» **WORK TO BE COMPLETED**:
Write out, word for word, the part of the listing below that opens with the line containing "rw [List.count_cons]" and closes with the line containing "rw [Bool.and_eq_true] at hb", keeping both of those lines and adding no others.

» **EXTRACTED RECORDS**:
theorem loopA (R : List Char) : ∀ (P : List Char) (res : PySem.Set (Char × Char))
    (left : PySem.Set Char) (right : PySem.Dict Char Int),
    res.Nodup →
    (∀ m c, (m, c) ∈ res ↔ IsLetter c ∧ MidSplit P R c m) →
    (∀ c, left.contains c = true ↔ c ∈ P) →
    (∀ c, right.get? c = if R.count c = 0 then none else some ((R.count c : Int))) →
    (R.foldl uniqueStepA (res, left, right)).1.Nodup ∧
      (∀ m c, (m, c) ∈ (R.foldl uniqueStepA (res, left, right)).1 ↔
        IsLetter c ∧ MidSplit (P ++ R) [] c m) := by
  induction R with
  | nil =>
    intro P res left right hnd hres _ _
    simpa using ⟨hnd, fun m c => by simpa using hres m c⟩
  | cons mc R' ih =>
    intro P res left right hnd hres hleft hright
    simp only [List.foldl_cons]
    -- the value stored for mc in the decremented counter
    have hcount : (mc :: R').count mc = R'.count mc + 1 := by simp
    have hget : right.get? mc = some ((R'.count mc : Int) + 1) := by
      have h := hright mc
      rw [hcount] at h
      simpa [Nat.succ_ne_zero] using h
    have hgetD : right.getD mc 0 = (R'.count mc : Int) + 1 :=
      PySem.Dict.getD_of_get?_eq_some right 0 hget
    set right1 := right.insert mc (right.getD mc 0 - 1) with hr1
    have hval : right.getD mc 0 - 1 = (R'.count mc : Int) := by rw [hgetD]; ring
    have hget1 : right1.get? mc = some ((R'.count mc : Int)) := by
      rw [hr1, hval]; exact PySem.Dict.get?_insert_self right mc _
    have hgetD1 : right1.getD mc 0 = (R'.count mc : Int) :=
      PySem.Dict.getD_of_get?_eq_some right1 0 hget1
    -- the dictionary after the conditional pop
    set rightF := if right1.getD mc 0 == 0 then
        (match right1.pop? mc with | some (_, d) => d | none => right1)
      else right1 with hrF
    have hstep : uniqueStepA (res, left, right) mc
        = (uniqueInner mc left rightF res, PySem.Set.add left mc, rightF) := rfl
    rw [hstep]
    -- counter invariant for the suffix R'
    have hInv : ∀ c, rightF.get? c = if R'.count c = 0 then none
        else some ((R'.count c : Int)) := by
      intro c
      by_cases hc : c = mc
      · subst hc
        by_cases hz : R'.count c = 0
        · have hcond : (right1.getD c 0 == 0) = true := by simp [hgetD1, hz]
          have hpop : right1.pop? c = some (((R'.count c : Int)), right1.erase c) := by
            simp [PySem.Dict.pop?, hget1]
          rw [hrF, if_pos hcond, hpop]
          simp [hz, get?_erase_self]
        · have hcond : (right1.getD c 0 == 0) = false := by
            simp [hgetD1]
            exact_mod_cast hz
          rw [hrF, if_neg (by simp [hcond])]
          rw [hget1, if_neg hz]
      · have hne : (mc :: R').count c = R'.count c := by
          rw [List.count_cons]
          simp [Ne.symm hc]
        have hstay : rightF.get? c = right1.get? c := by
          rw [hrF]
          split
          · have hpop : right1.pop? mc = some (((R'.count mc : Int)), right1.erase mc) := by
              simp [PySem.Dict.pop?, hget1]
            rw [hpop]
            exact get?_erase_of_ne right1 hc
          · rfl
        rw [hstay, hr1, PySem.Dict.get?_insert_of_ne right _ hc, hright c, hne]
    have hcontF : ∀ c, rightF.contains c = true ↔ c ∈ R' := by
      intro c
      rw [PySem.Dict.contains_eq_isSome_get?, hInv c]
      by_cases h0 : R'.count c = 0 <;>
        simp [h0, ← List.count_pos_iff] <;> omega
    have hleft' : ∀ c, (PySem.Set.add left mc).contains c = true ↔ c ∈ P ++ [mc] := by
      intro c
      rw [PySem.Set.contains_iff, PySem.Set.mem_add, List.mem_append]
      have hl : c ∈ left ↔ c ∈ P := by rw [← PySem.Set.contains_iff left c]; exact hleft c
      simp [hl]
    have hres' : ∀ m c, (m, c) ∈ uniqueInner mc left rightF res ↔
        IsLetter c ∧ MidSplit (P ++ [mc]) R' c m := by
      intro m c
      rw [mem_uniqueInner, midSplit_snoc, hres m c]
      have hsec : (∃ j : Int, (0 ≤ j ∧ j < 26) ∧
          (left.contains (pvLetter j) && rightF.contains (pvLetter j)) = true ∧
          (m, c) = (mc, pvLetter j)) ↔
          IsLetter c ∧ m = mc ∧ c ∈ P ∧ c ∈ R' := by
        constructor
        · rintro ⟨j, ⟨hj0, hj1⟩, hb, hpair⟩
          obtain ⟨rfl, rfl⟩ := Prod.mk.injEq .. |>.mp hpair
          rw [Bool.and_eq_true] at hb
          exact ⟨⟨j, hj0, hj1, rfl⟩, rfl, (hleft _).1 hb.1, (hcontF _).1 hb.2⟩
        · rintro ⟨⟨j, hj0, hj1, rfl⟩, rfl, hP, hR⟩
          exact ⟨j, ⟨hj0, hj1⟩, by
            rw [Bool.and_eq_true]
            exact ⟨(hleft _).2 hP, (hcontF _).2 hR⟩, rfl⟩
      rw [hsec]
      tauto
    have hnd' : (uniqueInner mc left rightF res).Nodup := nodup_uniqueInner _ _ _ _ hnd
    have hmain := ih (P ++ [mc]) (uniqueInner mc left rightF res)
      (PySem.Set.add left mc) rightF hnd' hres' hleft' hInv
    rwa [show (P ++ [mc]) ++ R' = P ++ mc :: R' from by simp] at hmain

» **SOLUTION FOR THIS PROBLEM**:
          rw [List.count_cons]
          simp [Ne.symm hc]
        have hstay : rightF.get? c = right1.get? c := by
          rw [hrF]
          split
          · have hpop : right1.pop? mc = some (((R'.count mc : Int)), right1.erase mc) := by
              simp [PySem.Dict.pop?, hget1]
            rw [hpop]
            exact get?_erase_of_ne right1 hc
          · rfl
        rw [hstay, hr1, PySem.Dict.get?_insert_of_ne right _ hc, hright c, hne]
    have hcontF : ∀ c, rightF.contains c = true ↔ c ∈ R' := by
      intro c
      rw [PySem.Dict.contains_eq_isSome_get?, hInv c]
      by_cases h0 : R'.count c = 0 <;>
        simp [h0, ← List.count_pos_iff] <;> omega
    have hleft' : ∀ c, (PySem.Set.add left mc).contains c = true ↔ c ∈ P ++ [mc] := by
      intro c
      rw [PySem.Set.contains_iff, PySem.Set.mem_add, List.mem_append]
      have hl : c ∈ left ↔ c ∈ P := by rw [← PySem.Set.contains_iff left c]; exact hleft c
      simp [hl]
    have hres' : ∀ m c, (m, c) ∈ uniqueInner mc left rightF res ↔
        IsLetter c ∧ MidSplit (P ++ [mc]) R' c m := by
      intro m c
      rw [mem_uniqueInner, midSplit_snoc, hres m c]
      have hsec : (∃ j : Int, (0 ≤ j ∧ j < 26) ∧
          (left.contains (pvLetter j) && rightF.contains (pvLetter j)) = true ∧
          (m, c) = (mc, pvLetter j)) ↔
          IsLetter c ∧ m = mc ∧ c ∈ P ∧ c ∈ R' := by
        constructor
        · rintro ⟨j, ⟨hj0, hj1⟩, hb, hpair⟩
          obtain ⟨rfl, rfl⟩ := Prod.mk.injEq .. |>.mp hpair
          rw [Bool.and_eq_true] at hb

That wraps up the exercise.